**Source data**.

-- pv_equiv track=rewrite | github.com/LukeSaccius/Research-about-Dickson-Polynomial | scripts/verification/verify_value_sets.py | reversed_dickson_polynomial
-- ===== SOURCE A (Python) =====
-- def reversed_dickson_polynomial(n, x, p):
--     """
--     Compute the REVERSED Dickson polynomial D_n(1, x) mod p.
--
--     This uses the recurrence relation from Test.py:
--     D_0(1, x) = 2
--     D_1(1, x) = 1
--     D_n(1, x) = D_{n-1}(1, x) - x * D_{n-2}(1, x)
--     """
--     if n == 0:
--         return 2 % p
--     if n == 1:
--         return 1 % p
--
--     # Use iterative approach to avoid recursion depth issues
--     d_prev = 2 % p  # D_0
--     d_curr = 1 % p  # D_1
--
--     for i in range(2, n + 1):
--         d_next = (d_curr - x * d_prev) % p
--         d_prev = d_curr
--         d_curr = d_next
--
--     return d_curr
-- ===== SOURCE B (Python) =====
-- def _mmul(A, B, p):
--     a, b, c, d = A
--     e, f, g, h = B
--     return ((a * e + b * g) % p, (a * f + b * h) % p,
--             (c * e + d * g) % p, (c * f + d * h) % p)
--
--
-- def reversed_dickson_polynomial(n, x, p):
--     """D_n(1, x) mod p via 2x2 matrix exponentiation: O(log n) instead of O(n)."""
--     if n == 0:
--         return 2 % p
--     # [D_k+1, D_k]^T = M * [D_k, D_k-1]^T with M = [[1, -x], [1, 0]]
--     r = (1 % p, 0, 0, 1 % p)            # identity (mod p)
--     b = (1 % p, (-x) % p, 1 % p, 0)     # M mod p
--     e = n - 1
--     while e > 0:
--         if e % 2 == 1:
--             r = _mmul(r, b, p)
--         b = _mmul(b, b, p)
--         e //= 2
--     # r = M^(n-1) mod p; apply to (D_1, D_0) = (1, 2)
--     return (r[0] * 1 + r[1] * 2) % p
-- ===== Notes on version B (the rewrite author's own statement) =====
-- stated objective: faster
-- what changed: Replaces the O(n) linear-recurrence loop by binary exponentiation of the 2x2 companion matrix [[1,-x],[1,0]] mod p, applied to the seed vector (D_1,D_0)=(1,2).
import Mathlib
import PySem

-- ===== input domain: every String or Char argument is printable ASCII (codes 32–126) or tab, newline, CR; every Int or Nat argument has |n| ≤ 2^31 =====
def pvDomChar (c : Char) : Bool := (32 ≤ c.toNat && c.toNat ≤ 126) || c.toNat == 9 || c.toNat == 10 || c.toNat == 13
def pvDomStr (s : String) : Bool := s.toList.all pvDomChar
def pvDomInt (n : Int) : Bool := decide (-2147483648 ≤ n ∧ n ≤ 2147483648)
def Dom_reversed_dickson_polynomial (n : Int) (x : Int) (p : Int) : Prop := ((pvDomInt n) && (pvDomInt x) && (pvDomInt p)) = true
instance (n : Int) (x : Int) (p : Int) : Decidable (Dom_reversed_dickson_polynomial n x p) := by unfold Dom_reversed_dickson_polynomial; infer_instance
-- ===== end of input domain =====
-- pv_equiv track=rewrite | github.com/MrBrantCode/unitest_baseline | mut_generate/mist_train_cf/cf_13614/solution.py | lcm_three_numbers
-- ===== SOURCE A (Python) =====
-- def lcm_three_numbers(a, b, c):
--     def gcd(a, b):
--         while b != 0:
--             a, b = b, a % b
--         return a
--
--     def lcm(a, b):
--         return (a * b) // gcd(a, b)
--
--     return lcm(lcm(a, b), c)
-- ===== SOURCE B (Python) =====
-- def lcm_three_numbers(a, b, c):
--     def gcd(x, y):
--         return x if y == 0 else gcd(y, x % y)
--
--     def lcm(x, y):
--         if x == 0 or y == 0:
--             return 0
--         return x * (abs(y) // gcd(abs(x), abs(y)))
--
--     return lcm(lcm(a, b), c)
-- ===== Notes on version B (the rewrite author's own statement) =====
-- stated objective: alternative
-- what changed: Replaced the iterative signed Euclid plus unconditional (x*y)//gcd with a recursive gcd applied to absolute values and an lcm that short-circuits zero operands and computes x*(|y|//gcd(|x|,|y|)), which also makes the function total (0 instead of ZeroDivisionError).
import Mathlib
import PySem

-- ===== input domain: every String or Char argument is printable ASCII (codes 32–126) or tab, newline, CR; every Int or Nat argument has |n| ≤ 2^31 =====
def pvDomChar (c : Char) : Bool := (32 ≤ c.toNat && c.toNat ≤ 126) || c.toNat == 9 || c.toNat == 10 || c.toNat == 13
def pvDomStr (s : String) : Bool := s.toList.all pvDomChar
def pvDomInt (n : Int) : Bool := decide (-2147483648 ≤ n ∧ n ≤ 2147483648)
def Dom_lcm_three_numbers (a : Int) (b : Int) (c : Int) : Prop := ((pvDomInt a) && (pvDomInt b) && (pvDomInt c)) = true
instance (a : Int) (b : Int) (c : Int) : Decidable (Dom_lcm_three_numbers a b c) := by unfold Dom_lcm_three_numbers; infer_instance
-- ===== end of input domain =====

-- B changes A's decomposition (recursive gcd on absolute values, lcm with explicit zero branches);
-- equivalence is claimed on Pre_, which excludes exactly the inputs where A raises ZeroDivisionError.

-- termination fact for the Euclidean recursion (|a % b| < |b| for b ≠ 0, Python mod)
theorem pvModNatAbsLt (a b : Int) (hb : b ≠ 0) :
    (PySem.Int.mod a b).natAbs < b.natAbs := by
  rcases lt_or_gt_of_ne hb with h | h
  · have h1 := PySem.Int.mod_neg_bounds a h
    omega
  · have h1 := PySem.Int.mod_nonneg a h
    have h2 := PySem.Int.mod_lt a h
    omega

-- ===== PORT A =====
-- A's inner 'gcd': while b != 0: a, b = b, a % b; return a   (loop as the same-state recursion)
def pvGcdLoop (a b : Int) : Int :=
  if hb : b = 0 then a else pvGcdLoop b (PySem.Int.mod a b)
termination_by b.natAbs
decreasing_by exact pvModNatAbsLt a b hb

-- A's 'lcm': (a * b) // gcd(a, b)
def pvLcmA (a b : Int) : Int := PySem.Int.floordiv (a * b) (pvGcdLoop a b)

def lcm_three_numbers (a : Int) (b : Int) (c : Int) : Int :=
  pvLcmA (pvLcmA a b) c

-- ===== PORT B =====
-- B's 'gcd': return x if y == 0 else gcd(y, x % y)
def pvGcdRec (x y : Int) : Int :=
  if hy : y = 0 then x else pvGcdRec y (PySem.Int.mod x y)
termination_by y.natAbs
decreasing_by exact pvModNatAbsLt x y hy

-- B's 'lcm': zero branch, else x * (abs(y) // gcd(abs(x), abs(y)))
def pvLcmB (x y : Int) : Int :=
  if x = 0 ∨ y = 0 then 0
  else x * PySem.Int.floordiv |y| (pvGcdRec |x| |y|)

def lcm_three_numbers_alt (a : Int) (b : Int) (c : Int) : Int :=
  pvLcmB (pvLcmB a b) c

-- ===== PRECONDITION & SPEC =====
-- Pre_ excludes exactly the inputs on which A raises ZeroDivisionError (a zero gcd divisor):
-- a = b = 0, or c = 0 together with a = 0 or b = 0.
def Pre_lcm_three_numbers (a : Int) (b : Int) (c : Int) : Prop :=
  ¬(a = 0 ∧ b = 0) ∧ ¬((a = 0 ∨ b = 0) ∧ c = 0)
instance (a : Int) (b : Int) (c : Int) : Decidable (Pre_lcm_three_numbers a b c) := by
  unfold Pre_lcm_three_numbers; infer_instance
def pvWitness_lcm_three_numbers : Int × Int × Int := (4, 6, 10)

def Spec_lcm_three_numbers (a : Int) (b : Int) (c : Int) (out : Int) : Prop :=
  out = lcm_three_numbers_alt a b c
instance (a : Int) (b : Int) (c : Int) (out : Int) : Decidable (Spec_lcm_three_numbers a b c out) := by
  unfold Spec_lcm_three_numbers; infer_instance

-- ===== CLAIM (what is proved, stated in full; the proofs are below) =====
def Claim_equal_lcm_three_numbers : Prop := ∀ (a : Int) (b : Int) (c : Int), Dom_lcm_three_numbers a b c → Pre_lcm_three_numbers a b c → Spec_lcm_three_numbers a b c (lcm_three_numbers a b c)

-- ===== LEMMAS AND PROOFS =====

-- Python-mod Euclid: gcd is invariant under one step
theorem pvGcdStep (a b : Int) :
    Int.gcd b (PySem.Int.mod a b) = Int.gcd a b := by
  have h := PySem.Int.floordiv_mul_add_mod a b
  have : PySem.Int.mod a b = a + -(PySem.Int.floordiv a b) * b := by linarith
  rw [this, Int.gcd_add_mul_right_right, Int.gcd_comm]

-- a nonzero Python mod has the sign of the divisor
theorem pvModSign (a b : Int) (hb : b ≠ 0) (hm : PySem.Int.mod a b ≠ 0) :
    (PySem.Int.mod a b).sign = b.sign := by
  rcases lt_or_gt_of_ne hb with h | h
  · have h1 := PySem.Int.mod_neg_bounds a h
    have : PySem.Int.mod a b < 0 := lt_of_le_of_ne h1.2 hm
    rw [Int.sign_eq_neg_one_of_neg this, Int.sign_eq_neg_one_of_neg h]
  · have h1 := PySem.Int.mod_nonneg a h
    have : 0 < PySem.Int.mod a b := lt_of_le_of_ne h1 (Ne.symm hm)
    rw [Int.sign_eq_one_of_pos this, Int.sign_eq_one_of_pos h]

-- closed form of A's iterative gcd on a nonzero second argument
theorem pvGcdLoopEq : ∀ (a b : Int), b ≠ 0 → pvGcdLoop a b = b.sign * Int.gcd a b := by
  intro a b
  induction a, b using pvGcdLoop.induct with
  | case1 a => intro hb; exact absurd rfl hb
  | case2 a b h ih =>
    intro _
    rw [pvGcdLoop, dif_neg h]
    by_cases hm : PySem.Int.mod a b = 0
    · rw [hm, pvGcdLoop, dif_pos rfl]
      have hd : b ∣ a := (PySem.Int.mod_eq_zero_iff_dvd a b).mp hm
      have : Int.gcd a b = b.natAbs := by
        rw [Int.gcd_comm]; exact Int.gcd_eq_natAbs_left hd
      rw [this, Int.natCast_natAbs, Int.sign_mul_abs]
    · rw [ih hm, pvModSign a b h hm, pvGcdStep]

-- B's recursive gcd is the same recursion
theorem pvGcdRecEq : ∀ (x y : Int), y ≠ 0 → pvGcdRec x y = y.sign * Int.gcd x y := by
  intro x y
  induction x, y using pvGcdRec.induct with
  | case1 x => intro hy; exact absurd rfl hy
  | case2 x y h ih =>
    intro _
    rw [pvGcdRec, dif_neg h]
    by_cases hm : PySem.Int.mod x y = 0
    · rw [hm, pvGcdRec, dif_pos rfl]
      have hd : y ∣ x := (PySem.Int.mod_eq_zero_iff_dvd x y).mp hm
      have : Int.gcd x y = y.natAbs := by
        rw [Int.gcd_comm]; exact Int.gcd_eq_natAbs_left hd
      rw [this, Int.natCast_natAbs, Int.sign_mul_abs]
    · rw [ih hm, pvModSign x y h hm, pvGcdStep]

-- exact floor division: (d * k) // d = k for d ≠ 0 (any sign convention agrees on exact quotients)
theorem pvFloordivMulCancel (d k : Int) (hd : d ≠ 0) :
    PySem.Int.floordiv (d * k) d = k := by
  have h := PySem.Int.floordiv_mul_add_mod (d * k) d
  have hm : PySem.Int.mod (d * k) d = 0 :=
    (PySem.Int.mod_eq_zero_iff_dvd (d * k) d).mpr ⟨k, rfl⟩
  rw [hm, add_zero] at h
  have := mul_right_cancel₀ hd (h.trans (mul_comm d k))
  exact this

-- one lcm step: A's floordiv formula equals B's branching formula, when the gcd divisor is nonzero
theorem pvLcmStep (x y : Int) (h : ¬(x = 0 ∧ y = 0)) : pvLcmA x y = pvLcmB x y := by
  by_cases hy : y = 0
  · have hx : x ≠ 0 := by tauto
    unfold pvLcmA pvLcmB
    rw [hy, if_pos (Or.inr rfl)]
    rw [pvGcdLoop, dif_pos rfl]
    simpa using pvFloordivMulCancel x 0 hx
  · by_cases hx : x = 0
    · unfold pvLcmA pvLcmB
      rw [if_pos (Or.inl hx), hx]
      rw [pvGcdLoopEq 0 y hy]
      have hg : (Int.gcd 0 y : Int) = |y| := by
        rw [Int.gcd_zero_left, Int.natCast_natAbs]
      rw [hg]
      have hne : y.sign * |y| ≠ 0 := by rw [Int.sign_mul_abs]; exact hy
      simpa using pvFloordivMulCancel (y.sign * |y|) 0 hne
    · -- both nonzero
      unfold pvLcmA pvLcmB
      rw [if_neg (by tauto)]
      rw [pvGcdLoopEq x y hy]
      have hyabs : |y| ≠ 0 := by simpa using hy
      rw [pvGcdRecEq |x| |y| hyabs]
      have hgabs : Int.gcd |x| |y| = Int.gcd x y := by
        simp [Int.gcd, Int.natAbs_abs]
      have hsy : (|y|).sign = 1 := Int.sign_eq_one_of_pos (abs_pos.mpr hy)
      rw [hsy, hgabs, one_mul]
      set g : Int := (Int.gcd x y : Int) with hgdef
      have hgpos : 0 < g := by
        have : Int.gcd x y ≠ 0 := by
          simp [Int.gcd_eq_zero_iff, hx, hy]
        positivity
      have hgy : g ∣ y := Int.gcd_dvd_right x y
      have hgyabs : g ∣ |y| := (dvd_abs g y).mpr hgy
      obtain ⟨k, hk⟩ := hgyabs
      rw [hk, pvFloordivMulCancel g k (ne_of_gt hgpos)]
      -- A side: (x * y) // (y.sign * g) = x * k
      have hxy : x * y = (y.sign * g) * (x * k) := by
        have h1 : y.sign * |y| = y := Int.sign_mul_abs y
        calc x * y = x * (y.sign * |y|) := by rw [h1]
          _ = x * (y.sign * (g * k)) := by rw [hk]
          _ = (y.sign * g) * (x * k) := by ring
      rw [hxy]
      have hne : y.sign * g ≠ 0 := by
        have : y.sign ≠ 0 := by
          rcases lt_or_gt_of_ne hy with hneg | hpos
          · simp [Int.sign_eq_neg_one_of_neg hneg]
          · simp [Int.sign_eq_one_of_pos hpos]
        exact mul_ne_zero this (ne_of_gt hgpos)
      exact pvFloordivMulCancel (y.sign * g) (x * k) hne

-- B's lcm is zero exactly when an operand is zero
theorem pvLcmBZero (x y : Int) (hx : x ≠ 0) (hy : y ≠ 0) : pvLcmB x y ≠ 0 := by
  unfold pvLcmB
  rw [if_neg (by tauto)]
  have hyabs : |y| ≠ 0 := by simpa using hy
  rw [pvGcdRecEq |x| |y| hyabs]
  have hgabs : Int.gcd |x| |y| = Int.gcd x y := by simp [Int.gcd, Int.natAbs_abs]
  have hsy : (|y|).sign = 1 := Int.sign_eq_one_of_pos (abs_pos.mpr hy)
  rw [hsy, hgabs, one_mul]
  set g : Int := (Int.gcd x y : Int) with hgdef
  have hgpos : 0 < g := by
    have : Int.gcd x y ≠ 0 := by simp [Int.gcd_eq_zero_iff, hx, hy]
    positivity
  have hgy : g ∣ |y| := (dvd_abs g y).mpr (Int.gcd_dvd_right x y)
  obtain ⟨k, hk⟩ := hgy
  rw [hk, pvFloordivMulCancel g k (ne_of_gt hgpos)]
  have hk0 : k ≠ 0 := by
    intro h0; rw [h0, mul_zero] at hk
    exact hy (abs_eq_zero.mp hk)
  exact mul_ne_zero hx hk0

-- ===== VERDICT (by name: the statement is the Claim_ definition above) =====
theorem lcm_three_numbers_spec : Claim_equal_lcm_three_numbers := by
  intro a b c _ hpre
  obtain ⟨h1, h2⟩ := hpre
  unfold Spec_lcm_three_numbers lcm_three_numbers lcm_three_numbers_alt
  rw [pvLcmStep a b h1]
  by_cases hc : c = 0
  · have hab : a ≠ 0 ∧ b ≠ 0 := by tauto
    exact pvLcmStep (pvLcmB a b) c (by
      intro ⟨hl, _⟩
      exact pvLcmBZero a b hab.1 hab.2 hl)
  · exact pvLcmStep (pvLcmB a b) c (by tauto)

**What is needed**. When you reach the line holding "rw [hm, add_zero] at h" in the records above, begin reproducing exactly, stop after the line holding "-- A side: (x", and output nothing else.

**Answer space**.
  rw [hm, add_zero] at h
  have := mul_right_cancel₀ hd (h.trans (mul_comm d k))
  exact this

-- one lcm step: A's floordiv formula equals B's branching formula, when the gcd divisor is nonzero
theorem pvLcmStep (x y : Int) (h : ¬(x = 0 ∧ y = 0)) : pvLcmA x y = pvLcmB x y := by
  by_cases hy : y = 0
  · have hx : x ≠ 0 := by tauto
    unfold pvLcmA pvLcmB
    rw [hy, if_pos (Or.inr rfl)]
    rw [pvGcdLoop, dif_pos rfl]
    simpa using pvFloordivMulCancel x 0 hx
  · by_cases hx : x = 0
    · unfold pvLcmA pvLcmB
      rw [if_pos (Or.inl hx), hx]
      rw [pvGcdLoopEq 0 y hy]
      have hg : (Int.gcd 0 y : Int) = |y| := by
        rw [Int.gcd_zero_left, Int.natCast_natAbs]
      rw [hg]
      have hne : y.sign * |y| ≠ 0 := by rw [Int.sign_mul_abs]; exact hy
      simpa using pvFloordivMulCancel (y.sign * |y|) 0 hne
    · -- both nonzero
      unfold pvLcmA pvLcmB
      rw [if_neg (by tauto)]
      rw [pvGcdLoopEq x y hy]
      have hyabs : |y| ≠ 0 := by simpa using hy
      rw [pvGcdRecEq |x| |y| hyabs]
      have hgabs : Int.gcd |x| |y| = Int.gcd x y := by
        simp [Int.gcd, Int.natAbs_abs]
      have hsy : (|y|).sign = 1 := Int.sign_eq_one_of_pos (abs_pos.mpr hy)
      rw [hsy, hgabs, one_mul]
      set g : Int := (Int.gcd x y : Int) with hgdef
      have hgpos : 0 < g := by
        have : Int.gcd x y ≠ 0 := by
          simp [Int.gcd_eq_zero_iff, hx, hy]
        positivity
      have hgy : g ∣ y := Int.gcd_dvd_right x y
      have hgyabs : g ∣ |y| := (dvd_abs g y).mpr hgy
      obtain ⟨k, hk⟩ := hgyabs
      rw [hk, pvFloordivMulCancel g k (ne_of_gt hgpos)]
      -- A side: (x * y) // (y.sign * g) = x * k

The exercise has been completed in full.